---------- Data to examine

-- the reverse map, flattened
def pvFlat : List (String × String) :=
  (pvCanonTable.flatMap (fun rc => rc.2.map (fun a => (a, rc.1))))

set_option maxRecDepth 4096 in
theorem pv_a2r_mk : pvAliasToRole = PySem.Dict.mk pvFlat := by decide

set_option maxRecDepth 4096 in
theorem pv_flat_nodup : (pvFlat.map Prod.fst).Nodup := by decide

set_option maxRecDepth 4096 in
theorem pv_roles_nodup : (pvCanonTable.map Prod.fst).Nodup := by decide

theorem pv_a2r_some (t r : String) :
    pvAliasToRole.get? t = some r ↔ (t, r) ∈ pvFlat := by
  rw [pv_a2r_mk]
  exact PySem.Dict.get?_eq_some_iff_mem_items _ t r (by simpa [PySem.Dict.keys_mk] using pv_flat_nodup)

theorem pv_flat_mem (t r : String) :
    (t, r) ∈ pvFlat ↔ ∃ rc ∈ pvCanonTable, rc.1 = r ∧ t ∈ rc.2 := by
  simp only [pvFlat, List.mem_flatMap, List.mem_map]
  constructor
  · rintro ⟨rc, hrc, a, ha, he⟩
    cases he
    exact ⟨rc, hrc, rfl, ha⟩
  · rintro ⟨rc, hrc, h1, h2⟩
    exact ⟨rc, hrc, t, h2, by rw [h1]⟩

-- the reverse map sends a string to role rc.1 exactly when it is one of rc's aliases
theorem pv_a2r_role (rc : String × List String) (hrc : rc ∈ pvCanonTable) (t : String) :
    pvAliasToRole.get? t = some rc.1 ↔ t ∈ rc.2 := by
  rw [pv_a2r_some, pv_flat_mem]
  constructor
  · rintro ⟨rc', hrc', h1, h2⟩
    have : rc' = rc := List.inj_on_of_nodup_map pv_roles_nodup hrc' hrc h1
    exact this ▸ h2
  · intro ht
    exact ⟨rc, hrc, rfl, ht⟩

theorem pv_lowered_get (columns : List String) (a : String) :
    (pvLoweredA columns).get? a = columns.reverse.find? (fun c => PySem.Str.lower c == a) := by
  unfold pvLoweredA
  rw [pv_lowered_aux]
  simp

theorem pv_hits_get (columns : List String) (r : String) :
    (pvHitsB columns).get? r =
      columns.reverse.find? (fun c => pvAliasToRole.get? (PySem.Str.lower c) == some r) := by
  unfold pvHitsB
  rw [pv_hits_aux]
  simp

-- per-role agreement of the two phase-1 results, under Pre_
theorem pv_role_agree (columns : List String) (h : Pre_infer_column_map columns)
    (rc : String × List String) (hrc : rc ∈ pvCanonTable) :
    rc.2.findSome? (fun a => (pvLoweredA columns).get? a) = (pvHitsB columns).get? rc.1 := by
  rw [pv_hits_get]
  rw [pv_find?_congr _ (fun c => rc.2.contains (PySem.Str.lower c)) _
    (fun c _ => by rw [Bool.eq_iff_iff]; simp [pv_a2r_role rc hrc])]
  by_cases hex : ∃ c ∈ columns, PySem.Str.lower c ∈ rc.2
  · obtain ⟨c0, hc0, ha0⟩ := hex
    have huni : ∀ c ∈ columns, PySem.Str.lower c ∈ rc.2 → PySem.Str.lower c = PySem.Str.lower c0 :=
      fun c hc hcm => h rc hrc c hc c0 hc0 hcm ha0
    rw [pv_findSome?_single _ _ (PySem.Str.lower c0) ha0 ?side]
    case side =>
      intro a ha hne
      rw [pv_lowered_get]
      refine List.find?_eq_none.mpr (fun c hc => ?_)
      simp only [beq_iff_eq]
      intro he
      exact hne (he ▸ huni c (List.mem_reverse.mp hc) (he ▸ ha))
    rw [pv_lowered_get]
    refine pv_find?_congr _ _ _ (fun c hc => ?_)
    rw [Bool.eq_iff_iff]
    simp only [beq_iff_eq, List.contains_iff_mem]
    exact ⟨fun he => he ▸ ha0, fun hm => huni c (List.mem_reverse.mp hc) hm⟩
  · have hex : ∀ c ∈ columns, PySem.Str.lower c ∉ rc.2 := by simpa using hex
    rw [List.find?_eq_none.mpr (fun c hc => by
      simpa using hex c (List.mem_reverse.mp hc))]
    refine List.findSome?_eq_none_iff.mpr (fun a ha => ?_)
    rw [pv_lowered_get]
    refine List.find?_eq_none.mpr (fun c hc => ?_)
    simp only [beq_iff_eq]
    exact fun he => hex c (List.mem_reverse.mp hc) (he ▸ ha)

theorem pv_phase1_eq (columns : List String) (h : Pre_infer_column_map columns) :
    pvPhase1A (pvLoweredA columns) = pvResolvedB (pvHitsB columns) := by
  unfold pvPhase1A pvResolvedB pvRoleOrder
  rw [List.foldl_map]
  exact PySem.List.foldl_congr_mem _ _ _ _
    (fun d rc hrc => by rw [pv_role_agree columns h rc hrc])

-- ===== VERDICT (by name: the statement is the Claim_ definition above) =====
theorem infer_column_map_spec : Claim_equal_infer_column_map := by
  intro columns _ hpre
  show (columns.foldl pvStepA (pvPhase1A (pvLoweredA columns))).items
      = (columns.foldl pvStepB (pvResolvedB (pvHitsB columns))).items
  rw [pv_phase1_eq columns hpre]
  exact congrArg PySem.Dict.items (PySem.List.foldl_congr_mem _ _ _ _ (fun acc x _ => pv_step_eq acc x))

--------------------

**Description of the task**
A full, exact copy of the entries is required. Return it.

**Written answer**
-- the reverse map, flattened
def pvFlat : List (String × String) :=
  (pvCanonTable.flatMap (fun rc => rc.2.map (fun a => (a, rc.1))))

set_option maxRecDepth 4096 in
theorem pv_a2r_mk : pvAliasToRole = PySem.Dict.mk pvFlat := by decide

set_option maxRecDepth 4096 in
theorem pv_flat_nodup : (pvFlat.map Prod.fst).Nodup := by decide

set_option maxRecDepth 4096 in
theorem pv_roles_nodup : (pvCanonTable.map Prod.fst).Nodup := by decide

theorem pv_a2r_some (t r : String) :
    pvAliasToRole.get? t = some r ↔ (t, r) ∈ pvFlat := by
  rw [pv_a2r_mk]
  exact PySem.Dict.get?_eq_some_iff_mem_items _ t r (by simpa [PySem.Dict.keys_mk] using pv_flat_nodup)

theorem pv_flat_mem (t r : String) :
    (t, r) ∈ pvFlat ↔ ∃ rc ∈ pvCanonTable, rc.1 = r ∧ t ∈ rc.2 := by
  simp only [pvFlat, List.mem_flatMap, List.mem_map]
  constructor
  · rintro ⟨rc, hrc, a, ha, he⟩
    cases he
    exact ⟨rc, hrc, rfl, ha⟩
  · rintro ⟨rc, hrc, h1, h2⟩
    exact ⟨rc, hrc, t, h2, by rw [h1]⟩

-- the reverse map sends a string to role rc.1 exactly when it is one of rc's aliases
theorem pv_a2r_role (rc : String × List String) (hrc : rc ∈ pvCanonTable) (t : String) :
    pvAliasToRole.get? t = some rc.1 ↔ t ∈ rc.2 := by
  rw [pv_a2r_some, pv_flat_mem]
  constructor
  · rintro ⟨rc', hrc', h1, h2⟩
    have : rc' = rc := List.inj_on_of_nodup_map pv_roles_nodup hrc' hrc h1
    exact this ▸ h2
  · intro ht
    exact ⟨rc, hrc, rfl, ht⟩

theorem pv_lowered_get (columns : List String) (a : String) :
    (pvLoweredA columns).get? a = columns.reverse.find? (fun c => PySem.Str.lower c == a) := by
  unfold pvLoweredA
  rw [pv_lowered_aux]
  simp

theorem pv_hits_get (columns : List String) (r : String) :
    (pvHitsB columns).get? r =
      columns.reverse.find? (fun c => pvAliasToRole.get? (PySem.Str.lower c) == some r) := by
  unfold pvHitsB
  rw [pv_hits_aux]
  simp

-- per-role agreement of the two phase-1 results, under Pre_
theorem pv_role_agree (columns : List String) (h : Pre_infer_column_map columns)
    (rc : String × List String) (hrc : rc ∈ pvCanonTable) :
    rc.2.findSome? (fun a => (pvLoweredA columns).get? a) = (pvHitsB columns).get? rc.1 := by
  rw [pv_hits_get]
  rw [pv_find?_congr _ (fun c => rc.2.contains (PySem.Str.lower c)) _
    (fun c _ => by rw [Bool.eq_iff_iff]; simp [pv_a2r_role rc hrc])]
  by_cases hex : ∃ c ∈ columns, PySem.Str.lower c ∈ rc.2
  · obtain ⟨c0, hc0, ha0⟩ := hex
    have huni : ∀ c ∈ columns, PySem.Str.lower c ∈ rc.2 → PySem.Str.lower c = PySem.Str.lower c0 :=
      fun c hc hcm => h rc hrc c hc c0 hc0 hcm ha0
    rw [pv_findSome?_single _ _ (PySem.Str.lower c0) ha0 ?side]
    case side =>
      intro a ha hne
      rw [pv_lowered_get]
      refine List.find?_eq_none.mpr (fun c hc => ?_)
      simp only [beq_iff_eq]
      intro he
      exact hne (he ▸ huni c (List.mem_reverse.mp hc) (he ▸ ha))
    rw [pv_lowered_get]
    refine pv_find?_congr _ _ _ (fun c hc => ?_)
    rw [Bool.eq_iff_iff]
    simp only [beq_iff_eq, List.contains_iff_mem]
    exact ⟨fun he => he ▸ ha0, fun hm => huni c (List.mem_reverse.mp hc) hm⟩
  · have hex : ∀ c ∈ columns, PySem.Str.lower c ∉ rc.2 := by simpa using hex
    rw [List.find?_eq_none.mpr (fun c hc => by
      simpa using hex c (List.mem_reverse.mp hc))]
    refine List.findSome?_eq_none_iff.mpr (fun a ha => ?_)
    rw [pv_lowered_get]
    refine List.find?_eq_none.mpr (fun c hc => ?_)
    simp only [beq_iff_eq]
    exact fun he => hex c (List.mem_reverse.mp hc) (he ▸ ha)

theorem pv_phase1_eq (columns : List String) (h : Pre_infer_column_map columns) :
    pvPhase1A (pvLoweredA columns) = pvResolvedB (pvHitsB columns) := by
  unfold pvPhase1A pvResolvedB pvRoleOrder
  rw [List.foldl_map]
  exact PySem.List.foldl_congr_mem _ _ _ _
    (fun d rc hrc => by rw [pv_role_agree columns h rc hrc])

-- ===== VERDICT (by name: the statement is the Claim_ definition above) =====
theorem infer_column_map_spec : Claim_equal_infer_column_map := by
  intro columns _ hpre
  show (columns.foldl pvStepA (pvPhase1A (pvLoweredA columns))).items
      = (columns.foldl pvStepB (pvResolvedB (pvHitsB columns))).items
  rw [pv_phase1_eq columns hpre]
  exact congrArg PySem.Dict.items (PySem.List.foldl_congr_mem _ _ _ _ (fun acc x _ => pv_step_eq acc x))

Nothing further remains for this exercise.